Data Preparation Guide for Vesta
Vesta is designed to analyze data across space and time, helping you uncover patterns and trends in geographic data. Existing geospatial data in formats such as shapefiles can be imported directly into Vesta. But to get the most out of the software, your data needs to be properly formatted before import.
3 Steps To Get Your Data Ready
Geographic & Temporal Setup
Establish the foundation of your analysis by preparing geographic identifiers and temporal fields that Vesta uses to merge data with spatial boundaries.
Data Cleaning & Formatting
Import your raw data, subset large datasets to include only relevant variables and observations, and handle missing values.
Aggregation & Import
Aggregate individual observations to the geographic unit level using proportions, means, or medians—then import your prepared file into Vesta for analysis.
Setting Up Geographic Identifiers
Every dataset you bring into Vesta needs a geographic identifier that links your attribute data (counts, rates, characteristics) to spatial boundaries.
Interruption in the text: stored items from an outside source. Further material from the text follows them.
-- pv_equiv track=rewrite | github.com/swami086/Zovark_swami | worker/activities/network_analysis.py | _extract_zeek_fields
-- ===== SOURCE A (Python) =====
-- from typing import Dict, List, Optional
--
-- def _extract_zeek_fields(lines: List[str]) -> tuple:
--     """Extract field names from Zeek header lines.
--
--     Returns (field_names, data_start_index)
--     """
--     fields = []
--     data_start = 0
--     for i, line in enumerate(lines):
--         if line.startswith("#fields"):
--             fields = line.split("\t")[1:]  # Skip "#fields" prefix
--             data_start = i + 1
--         elif line.startswith("#"):
--             data_start = i + 1
--         else:
--             break
--     return fields, data_start
-- ===== SOURCE B (Python) =====
-- from typing import Dict, List, Optional
--
-- def _extract_zeek_fields(lines: List[str]) -> tuple:
--     """Extract field names from Zeek header lines.
--
--     Returns (field_names, data_start_index)
--     """
--     # Phase 1: collect the leading '#' header block.
--     header = []
--     for line in lines:
--         if line.startswith("#"):
--             header.append(line)
--         else:
--             break
--     # Phase 2: scan the header in reverse for the last '#fields' line.
--     fields = []
--     for line in reversed(header):
--         if line.startswith("#fields"):
--             fields = line.split("\t")[1:]
--             break
--     return fields, len(header)
-- ===== Notes on version B (the rewrite author's own statement) =====
-- stated objective: alternative
-- what changed: Replaced the single enumerate loop that overwrites fields on every '#fields' match with two phases: collect the leading '#' header block (data_start = its length), then reverse-scan it and stop at the first '#fields' hit (the last one forward).
import Mathlib
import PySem

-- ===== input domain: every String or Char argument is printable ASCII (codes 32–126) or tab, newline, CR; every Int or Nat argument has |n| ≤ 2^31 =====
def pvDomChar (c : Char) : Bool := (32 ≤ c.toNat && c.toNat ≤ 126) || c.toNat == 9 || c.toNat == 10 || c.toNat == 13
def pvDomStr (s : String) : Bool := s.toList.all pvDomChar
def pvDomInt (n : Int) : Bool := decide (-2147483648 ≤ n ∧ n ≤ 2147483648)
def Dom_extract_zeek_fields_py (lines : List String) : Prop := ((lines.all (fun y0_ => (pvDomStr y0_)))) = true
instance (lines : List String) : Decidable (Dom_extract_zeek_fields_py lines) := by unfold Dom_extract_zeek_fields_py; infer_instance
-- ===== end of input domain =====

-- B splits the work into two phases (collect the leading '#' header block, then reverse-scan it
-- for the last '#fields' line) instead of A's single overwrite-as-you-go loop; same cost, alternative structure.

-- ===== PORT A =====
-- literal port of A's enumerate loop: carries the running index i, fields and data_start
def pvALoop : List String → Int → List String → Int → List String × Int
  | [], _, fields, data_start => (fields, data_start)
  | l :: rest, i, fields, data_start =>
    if PySem.Str.startswith l "#fields" then
      pvALoop rest (i + 1) (((PySem.Str.split? l "\t").getD []).drop 1) (i + 1)
    else if PySem.Str.startswith l "#" then
      pvALoop rest (i + 1) fields (i + 1)
    else (fields, data_start)

def extract_zeek_fields_py (lines : List String) : List String × Int :=
  pvALoop lines 0 [] 0

-- ===== PORT B =====
-- phase 1 of Source B: the leading block of lines starting with '#'
def pvTakeHeader : List String → List String
  | [] => []
  | l :: rest => if PySem.Str.startswith l "#" then l :: pvTakeHeader rest else []

-- phase 2 of Source B: first '#fields' hit of the reversed header (break on match)
def pvFindFieldsRev : List String → List String
  | [] => []
  | l :: rest =>
    if PySem.Str.startswith l "#fields" then ((PySem.Str.split? l "\t").getD []).drop 1
    else pvFindFieldsRev rest

def extract_zeek_fields_py_alt (lines : List String) : List String × Int :=
  let header := pvTakeHeader lines
  (pvFindFieldsRev header.reverse, (header.length : Int))

-- ===== PRECONDITION & SPEC =====
def Spec_extract_zeek_fields_py (lines : List String) (out : List String × Int) : Prop := out = extract_zeek_fields_py_alt lines
instance (lines : List String) (out : List String × Int) : Decidable (Spec_extract_zeek_fields_py lines out) := by unfold Spec_extract_zeek_fields_py; infer_instance

-- ===== CLAIM (what is proved, stated in full; the proofs are below) =====
def Claim_equal_extract_zeek_fields_py : Prop := ∀ (lines : List String), Dom_extract_zeek_fields_py lines → Spec_extract_zeek_fields_py lines (extract_zeek_fields_py lines)

-- ===== LEMMAS AND PROOFS =====

-- optional-valued version of the reverse scan, for the proof only
def pvOptFind : List String → Option (List String)
  | [] => none
  | l :: rest =>
    if PySem.Str.startswith l "#fields" then some (((PySem.Str.split? l "\t").getD []).drop 1)
    else pvOptFind rest

theorem pvFindFieldsRev_eq (xs : List String) :
    pvFindFieldsRev xs = (pvOptFind xs).getD [] := by
  induction xs with
  | nil => rfl
  | cons l rest ih =>
    simp only [pvFindFieldsRev, pvOptFind]
    split <;> simp [ih]

theorem pvOptFind_append (xs : List String) (l : String) :
    pvOptFind (xs ++ [l]) =
      (pvOptFind xs).or
        (if PySem.Str.startswith l "#fields" then some (((PySem.Str.split? l "\t").getD []).drop 1) else none) := by
  induction xs with
  | nil => simp [pvOptFind]
  | cons x rest ih =>
    simp only [List.cons_append, pvOptFind, ih]
    split <;> simp

theorem pvStartswith_hash {l : String}
    (h : PySem.Str.startswith l "#fields" = true) :
    PySem.Str.startswith l "#" = true := by
  simp only [PySem.Str.startswith_eq, PySem.Chars.startswith_iff] at h ⊢
  exact List.IsPrefix.trans (by decide) h

theorem pvALoop_eq (lines : List String) :
    ∀ (i : Int) (fields : List String),
      pvALoop lines i fields i =
        ((pvOptFind (pvTakeHeader lines).reverse).getD fields,
          i + ((pvTakeHeader lines).length : Int)) := by
  induction lines with
  | nil => intro i fields; simp [pvALoop, pvTakeHeader, pvOptFind]
  | cons l rest ih =>
    intro i fields
    by_cases hf : PySem.Str.startswith l "#fields" = true
    · have hh := pvStartswith_hash hf
      rw [pvALoop, if_pos hf, ih, pvTakeHeader, if_pos hh]
      simp only [List.reverse_cons, pvOptFind_append, if_pos hf, List.length_cons]
      cases pvOptFind (pvTakeHeader rest).reverse <;> simp [Option.or] <;> omega
    · by_cases hh : PySem.Str.startswith l "#" = true
      · rw [pvALoop, if_neg hf, if_pos hh, ih, pvTakeHeader, if_pos hh]
        simp only [List.reverse_cons, pvOptFind_append, if_neg hf, List.length_cons]
        cases pvOptFind (pvTakeHeader rest).reverse <;> simp [Option.or] <;> omega
      · rw [pvALoop, if_neg hf, if_neg hh, pvTakeHeader, if_neg hh]
        simp [pvOptFind]

-- ===== VERDICT (by name: the statement is the Claim_ definition above) =====
theorem extract_zeek_fields_py_spec : Claim_equal_extract_zeek_fields_py := by
  intro lines _
  show extract_zeek_fields_py lines = extract_zeek_fields_py_alt lines
  simp only [extract_zeek_fields_py, extract_zeek_fields_py_alt,
    pvALoop_eq lines 0 [], pvFindFieldsRev_eq]
  simp
theorem pvMaxFold_const (v i : Int) :
    ∀ (l : List (Int × Int)), (∀ p ∈ l, p.1 < v) →
      l.foldl pvMaxStep (some (v, i)) = some (v, i) := by
  intro l
  induction l with
  | nil => intro _; rfl
  | cons p l ih =>
    intro h
    have hp : p.1 < v := h p (List.mem_cons_self)
    rw [List.foldl_cons]
    show List.foldl pvMaxStep
      (if (decide ((v, i).1 < p.1) || !decide (p.1 < (v, i).1) && decide ((v, i).2 < p.2)) = true
        then some p else some (v, i)) l = some (v, i)
    rw [if_neg ?_]
    · exact ih (fun q hq => h q (List.mem_cons_of_mem p hq))
    · intro hcond
      simp only [Bool.or_eq_true, Bool.and_eq_true, Bool.not_eq_true',
        decide_eq_true_eq, decide_eq_false_iff_not] at hcond
      omega

theorem pvMax2_eq (v i : Int) :
    ∀ (l : List (Int × Int)) (acc : Option (Int × Int)),
      (v, i) ∈ l → (∀ p ∈ l, p.1 ≤ v) → (l.map Prod.fst).Nodup →
      (acc = none ∨ ∃ a, acc = some a ∧ a.1 < v) →
      l.foldl pvMaxStep acc = some (v, i) := by
  intro l
  induction l with
  | nil => intro acc h; cases h
  | cons p l ih =>
    intro acc hmem hle hnd hacc
    rw [List.map_cons, List.nodup_cons] at hnd
    rw [List.foldl_cons]
    rcases List.mem_cons.1 hmem with hp | hp
    · subst hp
      have hlt : ∀ q ∈ l, q.1 < v := by
        intro q hq
        have h1 : q.1 ≤ v := hle q (List.mem_cons_of_mem _ hq)
        have h2 : q.1 ≠ v := by
          intro he
          have hm : q.1 ∈ l.map Prod.fst := List.mem_map_of_mem hq
          rw [he] at hm
          exact hnd.1 hm
        omega
      rcases hacc with hacc | ⟨a, hacc, halt⟩
      · subst hacc
        exact pvMaxFold_const v i l hlt
      · subst hacc
        simp only [pvMaxStep, decide_eq_true halt, Bool.true_or, if_true]
        exact pvMaxFold_const v i l hlt
    · have hp1 : p.1 < v := by
        have h1 : p.1 ≤ v := hle p (List.mem_cons_self)
        have h2 : p.1 ≠ v := by
          intro he
          have hm : v ∈ l.map Prod.fst := List.mem_map_of_mem (f := Prod.fst) hp
          apply hnd.1
          rw [he]
          exact hm
        omega
      apply ih _ hp (fun q hq => hle q (List.mem_cons_of_mem _ hq)) hnd.2
      rcases hacc with hacc | ⟨a, hacc, halt⟩
      · subst hacc; exact Or.inr ⟨p, rfl, hp1⟩
      · subst hacc
        right
        by_cases hc : (decide (a.1 < p.1) || !decide (p.1 < a.1) && decide (a.2 < p.2)) = true
        · simp only [pvMaxStep, hc, if_true]; exact ⟨p, rfl, hp1⟩
        · simp only [pvMaxStep, hc]; exact ⟨a, rfl, halt⟩

-- ===== VERDICT (by name: the statement is the Claim_ definition above) =====
theorem find_pick_index_spec : Claim_equal_find_pick_index := by
  intro arr _ hpre
  unfold Spec_find_pick_index find_pick_index find_pick_index_alt
  have hA := pvFoldA_eq arr arr.length 0 PySem.Dict.empty (by omega)
  simp only [Nat.cast_zero, List.drop_zero] at hA
  rw [hA, pvBestB_eq arr none 0]
  have hinv : pvInv (pvRefA arr PySem.Dict.empty 0) (pvRefB arr none 0) := by
    apply pvInv_fold
    exact ⟨PySem.Dict.nodup_keys_empty, Or.inl ⟨rfl, rfl⟩⟩
  have hsome : (pvRefB arr none 0).isSome := pvRefB_some_of_descent arr none 0 hpre
  obtain ⟨hnd, hrest⟩ := hinv
  rcases hrest with ⟨hb, _⟩ | ⟨v, j, hb, hget, hle⟩
  · rw [hb] at hsome; cases hsome
  · rw [hb]
    have hmem : (v, j) ∈ (pvRefA arr PySem.Dict.empty 0).items :=
      PySem.Dict.mem_items_of_get?_eq_some _ hget
    have hmax : PySem.List.max2? (pvRefA arr PySem.Dict.empty 0).items Prod.fst Prod.snd
        = some (v, j) := by
      rw [pvMax2_bridge]
      exact pvMax2_eq v j _ none hmem hle hnd (Or.inl rfl)
    rw [hmax]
These identifiers are what allow Vesta to merge your data with shapefiles and render it on a map.
Common geographic identifiers include:
- State or County FIPS codes – Standardized numeric codes used by the U.S. Census Bureau
- ZIP codes – Useful for health data and consumer-focused analyses
- Census tract IDs – Ideal for neighborhood-level demographic studies
- Latitude/Longitude coordinates – For point-based data (must be in WGS 1984 format)
Working with Temporal Data
Temporal information is optional in Vesta, but when present, it enables the software to animate and analyze changes over time. If your data doesn’t include a time variable, simply select “Always Valid” during import.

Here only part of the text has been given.